Principles of Radiation Protection
Current radiation protection standards follow three principles. First, radiation exposure should be avoided whenever possible. Second, all exposure should be minimized, considering economic and social conditions. Third, the radiation dose received by an individual should not exceed levels that could cause non-stochastic effects.
Radiation exposure standards are broadly categorized for radiation workers and the general public. Standards for radiation workers have evolved from the ICRP’s tolerable dose in 1934, the NCRP’s maximum permissible dose in 1946, and the FRC’s radiation protection guidelines in 1960, to the current ICRP’s lowest achievable level. Throughout this process, the standards have progressively decreased. For the general public, standards remain significantly lower than those for radiation workers. This is because, unlike for workers, societal benefits are not considered in setting these limits.
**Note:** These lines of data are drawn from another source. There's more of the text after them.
-- pv_equiv track=rewrite | github.com/olsenw/LeetCodeExercises | Python3/greatest_sum_divisible_by_three.py | maxSumDivThree_fail
-- ===== SOURCE A (Python) =====
-- from typing import List, Dict, Set, Optional
--
-- def maxSumDivThree_fail(nums: List[int]) -> int:
--     one = []
--     two = []
--     answer = 0
--     for n in nums:
--         if n % 3 == 1:
--             one.append(n)
--         elif n % 3 == 2:
--             two.append(n)
--         else:
--             answer += n
--     one.sort(reverse=True)
--     two.sort(reverse=True)
--     l = min(len(one), len(two))
--     return answer + sum(one[:l]) + sum(two[:l])
-- ===== SOURCE B (Python) =====
-- from typing import List
--
-- def maxSumDivThree_fail(nums: List[int]) -> int:
--     one = [n for n in nums if n % 3 == 1]
--     two = [n for n in nums if n % 3 == 2]
--     base = sum(n for n in nums if n % 3 == 0)
--     k = len(one) - len(two)
--     longer, shorter = (one, two) if k > 0 else (two, one)
--     dropped = sorted(longer)[:abs(k)]
--     return base + sum(shorter) + sum(longer) - sum(dropped)
-- ===== Notes on version B (the rewrite author's own statement) =====
-- stated objective: alternative
-- what changed: Instead of sorting both remainder classes descending and summing length-l prefixes, B sums everything and subtracts the |len(one)-len(two)| smallest elements of the longer class, found by a single ascending sort of that one list.
import Mathlib
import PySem

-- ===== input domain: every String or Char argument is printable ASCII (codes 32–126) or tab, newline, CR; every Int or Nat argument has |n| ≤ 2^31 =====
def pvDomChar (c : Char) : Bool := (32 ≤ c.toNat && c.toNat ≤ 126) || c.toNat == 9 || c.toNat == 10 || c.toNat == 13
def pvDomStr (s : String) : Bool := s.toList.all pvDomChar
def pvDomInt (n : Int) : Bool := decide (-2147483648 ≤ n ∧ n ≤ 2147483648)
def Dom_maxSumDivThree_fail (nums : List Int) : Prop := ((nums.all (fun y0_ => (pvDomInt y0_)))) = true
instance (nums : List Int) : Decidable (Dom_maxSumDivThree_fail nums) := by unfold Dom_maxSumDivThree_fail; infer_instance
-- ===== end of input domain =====

-- B replaces A's two descending sorts + prefix sums by summing everything and
-- subtracting the |len(one)-len(two)| smallest elements of the longer class
-- (one ascending sort of that single list); objective: alternative decomposition.

-- ===== PORT A =====
def maxSumDivThree_fail (nums : List Int) : Int :=
  let s := nums.foldl (fun (st : List Int × List Int × Int) n =>
    if PySem.Int.mod n 3 == 1 then (st.1 ++ [n], st.2.1, st.2.2)
    else if PySem.Int.mod n 3 == 2 then (st.1, st.2.1 ++ [n], st.2.2)
    else (st.1, st.2.1, st.2.2 + n)) ([], [], 0)
  let one := PySem.List.sorted s.1 (fun x => x) true
  let two := PySem.List.sorted s.2.1 (fun x => x) true
  let l : Int := min (one.length : Int) (two.length : Int)
  s.2.2 + (PySem.List.slice one none (some l)).sum + (PySem.List.slice two none (some l)).sum

-- ===== PORT B =====
def maxSumDivThree_fail_alt (nums : List Int) : Int :=
  let one := nums.filter (fun n => PySem.Int.mod n 3 == 1)
  let two := nums.filter (fun n => PySem.Int.mod n 3 == 2)
  let base := (nums.filter (fun n => PySem.Int.mod n 3 == 0)).sum
  let k : Int := (one.length : Int) - (two.length : Int)
  let p := if k > 0 then (one, two) else (two, one)
  let dropped := (PySem.List.sorted p.1 (fun x => x) false).take k.natAbs
  base + p.2.sum + p.1.sum - dropped.sum

-- ===== PRECONDITION & SPEC =====
def Spec_maxSumDivThree_fail (nums : List Int) (out : Int) : Prop := out = maxSumDivThree_fail_alt nums
instance (nums : List Int) (out : Int) : Decidable (Spec_maxSumDivThree_fail nums out) := by unfold Spec_maxSumDivThree_fail; infer_instance

-- ===== CLAIM (what is proved, stated in full; the proofs are below) =====
def Claim_equal_maxSumDivThree_fail : Prop := ∀ (nums : List Int), Dom_maxSumDivThree_fail nums → Spec_maxSumDivThree_fail nums (maxSumDivThree_fail nums)

-- ===== LEMMAS AND PROOFS =====

-- A's partition loop, characterised by filters.
theorem foldA_eq (nums : List Int) (o t : List Int) (a : Int) :
    nums.foldl (fun (st : List Int × List Int × Int) n =>
      if PySem.Int.mod n 3 == 1 then (st.1 ++ [n], st.2.1, st.2.2)
      else if PySem.Int.mod n 3 == 2 then (st.1, st.2.1 ++ [n], st.2.2)
      else (st.1, st.2.1, st.2.2 + n)) (o, t, a)
    = (o ++ nums.filter (fun n => PySem.Int.mod n 3 == 1),
       t ++ nums.filter (fun n => PySem.Int.mod n 3 == 2),
       a + (nums.filter (fun n => PySem.Int.mod n 3 == 0)).sum) := by
  induction nums generalizing o t a with
  | nil => simp
  | cons x xs ih =>
    have hme : PySem.Int.mod x 3 = x % 3 :=
      PySem.Int.mod_eq_emod_of_pos (a := x) (b := 3) (by norm_num)
    have hx : x % 3 = 0 ∨ x % 3 = 1 ∨ x % 3 = 2 := by omega
    rw [List.foldl_cons]
    rcases hx with h | h | h
    · simp only [hme, h, show ((0:Int)==1) = false from rfl, show ((0:Int)==2) = false from rfl,
        Bool.false_eq_true, if_false]
      rw [ih]
      simp [h, add_assoc]
    · simp only [hme, h, show ((1:Int)==1) = true from rfl, if_true]
      rw [ih]
      simp [h]
    · simp only [hme, h, show ((2:Int)==1) = false from rfl, show ((2:Int)==2) = true from rfl,
        Bool.false_eq_true, if_false, if_true]
      rw [ih]
      simp [h]

-- Sum of the first l of the descending sort = total minus the (length - l) smallest.
theorem take_sorted_desc_sum (xs : List Int) (l : Nat) (hl : l ≤ xs.length) :
    ((PySem.List.sorted xs (fun x => x) true).take l).sum
      = xs.sum - ((PySem.List.sorted xs (fun x => x) false).take (xs.length - l)).sum := by
  set d := PySem.List.sorted xs (fun x => x) true with hd
  have hperm : d.Perm xs := PySem.List.sorted_perm xs _ _
  have hlen : d.length = xs.length := hperm.length_eq
  have hasc : PySem.List.sorted xs (fun x => x) false = d.reverse := by
    apply PySem.List.sorted_id_eq_of_perm_of_pairwise
    · exact d.reverse_perm.trans hperm
    · rw [List.pairwise_reverse]
      exact PySem.List.sorted_pairwise_rev xs (fun x => x)
  rw [hasc, List.take_reverse]
  have hdl : d.length - (xs.length - l) = l := by omega
  rw [hdl, List.sum_reverse]
  have := List.sum_take_add_sum_drop d l
  have hsum : d.sum = xs.sum := hperm.sum_eq
  omega

-- ===== VERDICT (by name: the statement is the Claim_ definition above) =====
theorem maxSumDivThree_fail_spec : Claim_equal_maxSumDivThree_fail := by
  intro nums _
  unfold Spec_maxSumDivThree_fail maxSumDivThree_fail maxSumDivThree_fail_alt
  simp only [foldA_eq, List.nil_append]
  set f1 := nums.filter (fun n => PySem.Int.mod n 3 == 1) with hf1
  set f2 := nums.filter (fun n => PySem.Int.mod n 3 == 2) with hf2
  set f0 := nums.filter (fun n => PySem.Int.mod n 3 == 0) with hf0
  set n1 := f1.length with hn1
  set n2 := f2.length with hn2
  have hl1 : (PySem.List.sorted f1 (fun x => x) true).length = n1 :=
    (PySem.List.sorted_perm f1 _ _).length_eq
  have hl2 : (PySem.List.sorted f2 (fun x => x) true).length = n2 :=
    (PySem.List.sorted_perm f2 _ _).length_eq
  have hmin : (0:Int) ≤ min ((PySem.List.sorted f1 (fun x => x) true).length : Int)
      ((PySem.List.sorted f2 (fun x => x) true).length : Int) := by positivity
  rw [PySem.List.slice_to _ hmin, PySem.List.slice_to _ hmin]
  have htn : (min ((PySem.List.sorted f1 (fun x => x) true).length : Int)
      ((PySem.List.sorted f2 (fun x => x) true).length : Int)).toNat = min n1 n2 := by
    rw [hl1, hl2]; omega
  rw [htn]
  by_cases h : ((n1 : Int) - (n2 : Int)) > 0
  · -- one is longer: min = n2, B drops from one
    have hmn : min n1 n2 = n2 := by omega
    rw [hmn]
    have hfull : (List.take n2 (PySem.List.sorted f2 (fun x => x) true)).sum = f2.sum := by
      rw [← hl2, List.take_length]
      exact (PySem.List.sorted_perm f2 _ _).sum_eq
    have habs : ((n1 : Int) - (n2 : Int)).natAbs = n1 - n2 := by omega
    rw [hfull, take_sorted_desc_sum f1 n2 (by omega), if_pos h, habs]
    ring
  · -- two is at least as long: min = n1, B drops from two
    have hmn : min n1 n2 = n1 := by omega
    rw [hmn]
    have hfull : (List.take n1 (PySem.List.sorted f1 (fun x => x) true)).sum = f1.sum := by
      rw [← hl1, List.take_length]
      exact (PySem.List.sorted_perm f1 _ _).sum_eq
    have habs : ((n1 : Int) - (n2 : Int)).natAbs = n2 - n1 := by omega
    rw [hfull, take_sorted_desc_sum f2 n1 (by omega), if_neg h, habs]
    ring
Radiation Protection in Practice
Radiation protection aims to control the limited use of radiation. It focuses on preventing leaks of radioactive materials and, if a leak occurs, on rapid containment and minimizing harm. Monitoring of radioactive materials is divided into four categories: process monitoring, area monitoring, emission monitoring, and environmental monitoring. This monitoring focuses on ensuring radioactive materials do not exceed specified limits.
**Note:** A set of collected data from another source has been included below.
-- pv_equiv track=rewrite | github.com/jhmarryme/Python-in-action | inbox/2024_company_algorithm/A02_旋转数字游戏/entry.py | solve
-- ===== SOURCE A (Python) =====
-- def solve(n: int, m: int, k: int) -> str:
--     digits_in_row = []
--
--     for j in range(1, m + 1):
--         L = min(k - 1, j - 1, n - k, m - j)
--         S = L * (2 * n + 2 * m - 4 * L)
--
--         w = m - 2 * L  # Width
--         h = n - 2 * L  # Height
--
--         if k == L + 1:
--             P = j - (L + 1)
--         elif j == m - L:
--             P = (w - 1) + (k - (L + 1))
--         elif k == n - L:
--             P = (w - 1) + (h - 1) + (m - L - j)
--         elif j == L + 1:
--             P = 2 * (w - 1) + (h - 1) + (n - L - k)
--         else:
--             P = 0
--
--         step = S + P
--         digit = step % 10
--         digits_in_row.append(str(digit))
--
--     s = ''.join(digits_in_row)
--
--     return s
-- ===== SOURCE B (Python) =====
-- def _idx(n, m, i, j):
--     # spiral index of cell (i, j) (1-based) in an n x m grid, by peeling layers:
--     # cells on the outer ring are indexed directly; otherwise drop into the inner
--     # (n-2) x (m-2) grid, accumulating the outer ring's perimeter as an offset.
--     acc = 0
--     while True:
--         if i == 1:
--             return acc + (j - 1)
--         if j == m:
--             return acc + (m - 1) + (i - 1)
--         if i == n:
--             return acc + (m - 1) + (n - 1) + (m - j)
--         if j == 1:
--             return acc + 2 * (m - 1) + (n - 1) + (n - i)
--         acc += 2 * n + 2 * m - 4
--         n, m, i, j = n - 2, m - 2, i - 1, j - 1
--
--
-- def solve(n: int, m: int, k: int) -> str:
--     return ''.join(str(_idx(n, m, k, j) % 10) for j in range(1, m + 1))
-- ===== Notes on version B (the rewrite author's own statement) =====
-- stated objective: alternative
-- what changed: Replaces A's per-column closed-form layer arithmetic (min over four distances, quadratic perimeter-sum formula S=L*(2n+2m-4L) and a four-branch position formula) by an iterative peeling of spiral layers: a helper loop yields the spiral index of a cell directly when the cell lies on the outer ring and otherwise drops into the (n-2)x(m-2) inner grid, accumulating the outer ring's perimeter as an offset; Pre_ restricts to the natural domain (row k exists, or m < 1 giving the empty row); …
-- outside the precondition, e.g. on solve(2, 3, 5): A returns '432', B returns '296'; on solve(7, 10, 58): A returns '1098765432', B returns '3618763236'; on solve(4, 7, 60): A returns '9876543', B returns '9036705'
import Mathlib
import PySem

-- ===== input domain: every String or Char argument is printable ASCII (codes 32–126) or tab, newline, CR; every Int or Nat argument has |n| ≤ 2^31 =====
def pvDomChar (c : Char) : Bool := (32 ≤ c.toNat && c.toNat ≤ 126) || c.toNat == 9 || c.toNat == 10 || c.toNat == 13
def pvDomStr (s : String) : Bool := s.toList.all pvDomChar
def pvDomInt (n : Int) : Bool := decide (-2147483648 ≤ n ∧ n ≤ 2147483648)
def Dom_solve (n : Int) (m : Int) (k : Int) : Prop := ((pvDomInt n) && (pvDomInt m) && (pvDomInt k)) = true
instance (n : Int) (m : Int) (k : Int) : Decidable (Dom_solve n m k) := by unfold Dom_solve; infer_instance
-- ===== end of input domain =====

-- B replaces A's per-column closed-form layer formula (min + quadratic perimeter sum) by an
-- iterative layer-peeling of the spiral (outer ring indexed directly, else peel into the inner
-- grid with a perimeter offset): objective 'alternative' (no speed claim).

-- ===== PORT A =====
def solve (n : Int) (m : Int) (k : Int) : String :=
  let digits_in_row : List String :=
    (PySem.List.pyRange 1 (m + 1) 1).foldl (fun acc j =>
      let L := min (min (min (k - 1) (j - 1)) (n - k)) (m - j)
      let S := L * (2 * n + 2 * m - 4 * L)
      let w := m - 2 * L
      let h := n - 2 * L
      let P :=
        if k = L + 1 then j - (L + 1)
        else if j = m - L then (w - 1) + (k - (L + 1))
        else if k = n - L then (w - 1) + (h - 1) + (m - L - j)
        else if j = L + 1 then 2 * (w - 1) + (h - 1) + (n - L - k)
        else 0
      let step := S + P
      let digit := PySem.Int.mod step 10
      acc ++ [PySem.Int.toStr digit]) []
  PySem.Str.join "" digits_in_row

-- ===== PORT B =====
-- _idx of Source B (its unguarded peeling loop, as structural recursion on a fuel counter; the
-- accumulator becomes an offset added in front of the recursive call). The fuel only makes the
-- loop total in Lean: the bound passed below exceeds the number of peeling steps whenever the
-- Python loop terminates with 1 <= j <= m, so it is never exhausted there.
def idxFuel (fuel : Nat) (n : Int) (m : Int) (i : Int) (j : Int) : Int :=
  match fuel with
  | 0 => 0
  | fuel + 1 =>
    if i = 1 then j - 1
    else if j = m then (m - 1) + (i - 1)
    else if i = n then (m - 1) + (n - 1) + (m - j)
    else if j = 1 then 2 * (m - 1) + (n - 1) + (n - i)
    else (2 * n + 2 * m - 4) + idxFuel fuel (n - 2) (m - 2) (i - 1) (j - 1)

def solve_alt (n : Int) (m : Int) (k : Int) : String :=
  PySem.Str.join ""
    ((PySem.List.pyRange 1 (m + 1) 1).map (fun j =>
      PySem.Int.toStr
        (PySem.Int.mod
          (idxFuel ((k - 1).toNat + (n - k).toNat + (j - 1).toNat + (m - j).toNat + 1) n m k j)
          10)))

-- ===== PRECONDITION & SPEC =====
-- Pre_ restricts to the task's natural domain plus the empty row: either row k exists in an
-- actual n×m spiral grid (1 ≤ k ≤ n, 1 ≤ m), or m < 1 (no columns; both programs return "").
-- Excluded is only the malformed input with m ≥ 1 and k outside 1..n, which asks for a row the
-- grid does not have: no spiral numbering is defined for nonexistent cells, so nothing specifies
-- a result there, and the two implementations legitimately return different strings (A evaluates
-- its formula with a negative layer number; B peels layers); mirroring one in the other would
-- mean adding branches for inputs outside the task's natural domain.
def Pre_solve (n : Int) (m : Int) (k : Int) : Prop := (1 ≤ k ∧ k ≤ n ∧ 1 ≤ m) ∨ m < 1
instance (n : Int) (m : Int) (k : Int) : Decidable (Pre_solve n m k) := by unfold Pre_solve; infer_instance
def pvWitness_solve : Int × Int × Int := (3, 4, 2)

def Spec_solve (n : Int) (m : Int) (k : Int) (out : String) : Prop := out = solve_alt n m k
instance (n : Int) (m : Int) (k : Int) (out : String) : Decidable (Spec_solve n m k out) := by unfold Spec_solve; infer_instance

-- ===== CLAIM (what is proved, stated in full; the proofs are below) =====
def Claim_equal_solve : Prop := ∀ (n : Int) (m : Int) (k : Int), Dom_solve n m k → Pre_solve n m k → Spec_solve n m k (solve n m k)

-- ===== LEMMAS AND PROOFS =====

-- A's per-column closed-form step (the body of A's loop), for use in the proofs.
def aStep (n : Int) (m : Int) (i : Int) (j : Int) : Int :=
  let L := min (min (min (i - 1) (j - 1)) (n - i)) (m - j)
  let S := L * (2 * n + 2 * m - 4 * L)
  let w := m - 2 * L
  let h := n - 2 * L
  let P :=
    if i = L + 1 then j - (L + 1)
    else if j = m - L then (w - 1) + (i - (L + 1))
    else if i = n - L then (w - 1) + (h - 1) + (m - L - j)
    else if j = L + 1 then 2 * (w - 1) + (h - 1) + (n - L - i)
    else 0
  S + P

theorem foldl_append_singleton {α β : Type} (f : α → β) (xs : List α) (acc : List β) :
    xs.foldl (fun a x => a ++ [f x]) acc = acc ++ xs.map f := by
  induction xs generalizing acc with
  | nil => simp
  | cons x xs ih => simp [List.foldl_cons, ih]

theorem solve_eq_join (n m k : Int) :
    solve n m k =
      PySem.Str.join ""
        ((PySem.List.pyRange 1 (m + 1) 1).map (fun j =>
          PySem.Int.toStr (PySem.Int.mod (aStep n m k j) 10))) := by
  unfold solve aStep
  rw [foldl_append_singleton]
  simp

-- aStep with its layer number as an explicit parameter and lets expanded (definitional)
def aStepE (n : Int) (m : Int) (i : Int) (j : Int) (L : Int) : Int :=
  L * (2 * n + 2 * m - 4 * L) +
    (if i = L + 1 then j - (L + 1)
     else if j = m - L then (m - 2 * L - 1) + (i - (L + 1))
     else if i = n - L then (m - 2 * L - 1) + (n - 2 * L - 1) + (m - L - j)
     else if j = L + 1 then 2 * (m - 2 * L - 1) + (n - 2 * L - 1) + (n - L - i)
     else 0)

theorem aStep_eq (n m i j : Int) :
    aStep n m i j = aStepE n m i j (min (min (min (i - 1) (j - 1)) (n - i)) (m - j)) := rfl

-- the key lemma: layer-peeling computes A's closed form on every real cell
theorem idx_eq_aStep (fuel : Nat) :
    ∀ (n m i j : Int), 1 ≤ i → i ≤ n → 1 ≤ j → j ≤ m →
      min (min (min (i - 1) (j - 1)) (n - i)) (m - j) < (fuel : Int) →
      idxFuel fuel n m i j = aStep n m i j := by
  induction fuel with
  | zero =>
    intro n m i j h1 h2 h3 h4 hf
    exfalso; omega
  | succ fuel ih =>
    intro n m i j h1 h2 h3 h4 hf
    rw [aStep_eq]
    simp only [idxFuel]
    set L := min (min (min (i - 1) (j - 1)) (n - i)) (m - j) with hLdef
    by_cases hi1 : i = 1
    · rw [if_pos hi1]
      have hL : L = 0 := by omega
      rw [hL]
      simp only [aStepE, zero_mul, zero_add]
      split_ifs <;> omega
    · rw [if_neg hi1]
      by_cases hjm : j = m
      · rw [if_pos hjm]
        have hL : L = 0 := by omega
        rw [hL]
        simp only [aStepE, zero_mul, zero_add]
        split_ifs <;> omega
      · rw [if_neg hjm]
        by_cases hin : i = n
        · rw [if_pos hin]
          have hL : L = 0 := by omega
          rw [hL]
          simp only [aStepE, zero_mul, zero_add]
          split_ifs <;> omega
        · rw [if_neg hin]
          by_cases hj1 : j = 1
          · rw [if_pos hj1]
            have hL : L = 0 := by omega
            rw [hL]
            simp only [aStepE, zero_mul, zero_add]
            split_ifs <;> omega
          · -- interior cell: peel one layer and use the induction hypothesis
            rw [if_neg hj1]
            have hrec := ih (n - 2) (m - 2) (i - 1) (j - 1)
              (by omega) (by omega) (by omega) (by omega) (by omega)
            rw [hrec, aStep_eq]
            have hL' : min (min (min (i - 1 - 1) (j - 1 - 1)) (n - 2 - (i - 1))) (m - 2 - (j - 1)) = L - 1 := by omega
            rw [hL']
            have hL1 : 1 ≤ L := by omega
            simp only [aStepE]
            -- the four branch conditions coincide between the outer and the peeled grid
            by_cases c1 : i = L + 1
            · rw [if_pos c1, if_pos (show i - 1 = L - 1 + 1 by omega)]
              ring
            · rw [if_neg c1, if_neg (show ¬ (i - 1 = L - 1 + 1) by omega)]
              by_cases c2 : j = m - L
              · rw [if_pos c2, if_pos (show j - 1 = m - 2 - (L - 1) by omega)]
                ring
              · rw [if_neg c2, if_neg (show ¬ (j - 1 = m - 2 - (L - 1)) by omega)]
                by_cases c3 : i = n - L
                · rw [if_pos c3, if_pos (show i - 1 = n - 2 - (L - 1) by omega)]
                  ring
                · rw [if_neg c3, if_neg (show ¬ (i - 1 = n - 2 - (L - 1)) by omega)]
                  by_cases c4 : j = L + 1
                  · rw [if_pos c4, if_pos (show j - 1 = L - 1 + 1 by omega)]
                    ring
                  · -- the minimum is attained by one of the four sides: contradiction
                    exfalso; omega

-- ===== VERDICT (by name: the statement is the Claim_ definition above) =====
theorem solve_spec : Claim_equal_solve := by
  intro n m k _ hpre
  unfold Spec_solve
  rw [solve_eq_join]
  unfold solve_alt
  congr 1
  apply List.map_congr_left
  intro j hj
  rw [PySem.List.mem_pyRange_one] at hj
  rcases hpre with ⟨hk1, hkn, hm⟩ | hm
  · have hfuel : min (min (min (k - 1) (j - 1)) (n - k)) (m - j) <
        (((k - 1).toNat + (n - k).toNat + (j - 1).toNat + (m - j).toNat + 1 : Nat) : Int) := by
      omega
    rw [idx_eq_aStep _ n m k j hk1 hkn (by omega) (by omega) hfuel]
  · -- m < 1: the column range is empty, there is no j
    exact absurd hj.2 (by omega)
If a radioactive material leak or radiation exposure situation occurs, damage can be minimized through the following three methods. First, maintain sufficient distance from the radiation source. Second, install shielding. Third, minimize exposure time.
Internal Exposure and Decontamination
When internal exposure or environmental leakage occurs, standard radiation protection methods are insufficient. In such cases, radioactive materials are classified based on whether the contamination source can be removed. Particularly important are removable contaminants like radioactive fallout, which can directly enter the body. The process of removing these contaminants is called decontamination, and various decontamination methods are adopted based on the physical and chemical properties of the contaminant source.
The decontamination process adheres to fundamental principles such as speed, preventing dispersion, waste disposal, timeliness, and cost-effectiveness. The faster decontamination is performed, the higher its effectiveness. Treating contaminants by wetting them prevents their dispersion into the air. Common decontamination methods include: – Removing at least 8mm of contaminated surface material from objects – Washing clothing in dedicated washing machines – Washing hands, feet, or skin with neutral detergent 3-4 times within 2 minutes, or using a titanium oxide paste wash.
Post-Exposure Management and Recovery
If exposure is suspected even after decontamination procedures, seeking medical professional assistance is best. To minimize exposure damage and aid recovery, measures to prevent internal absorption and adequate nutritional support are necessary. Most exposures heal naturally within days, requiring continuous monitoring and follow-up measures throughout this process.
Conclusion
Radiation protection is a critical task for safeguarding life from the dangers of radiation. Accurate understanding of radiation and effective shielding reduce unnecessary fear and provide the foundation for safely utilizing radiation’s benefits when necessary. As technology advances, radiation protection standards and methods continue to strengthen, and research and practices to enhance the safety of radiation use will persist into the future.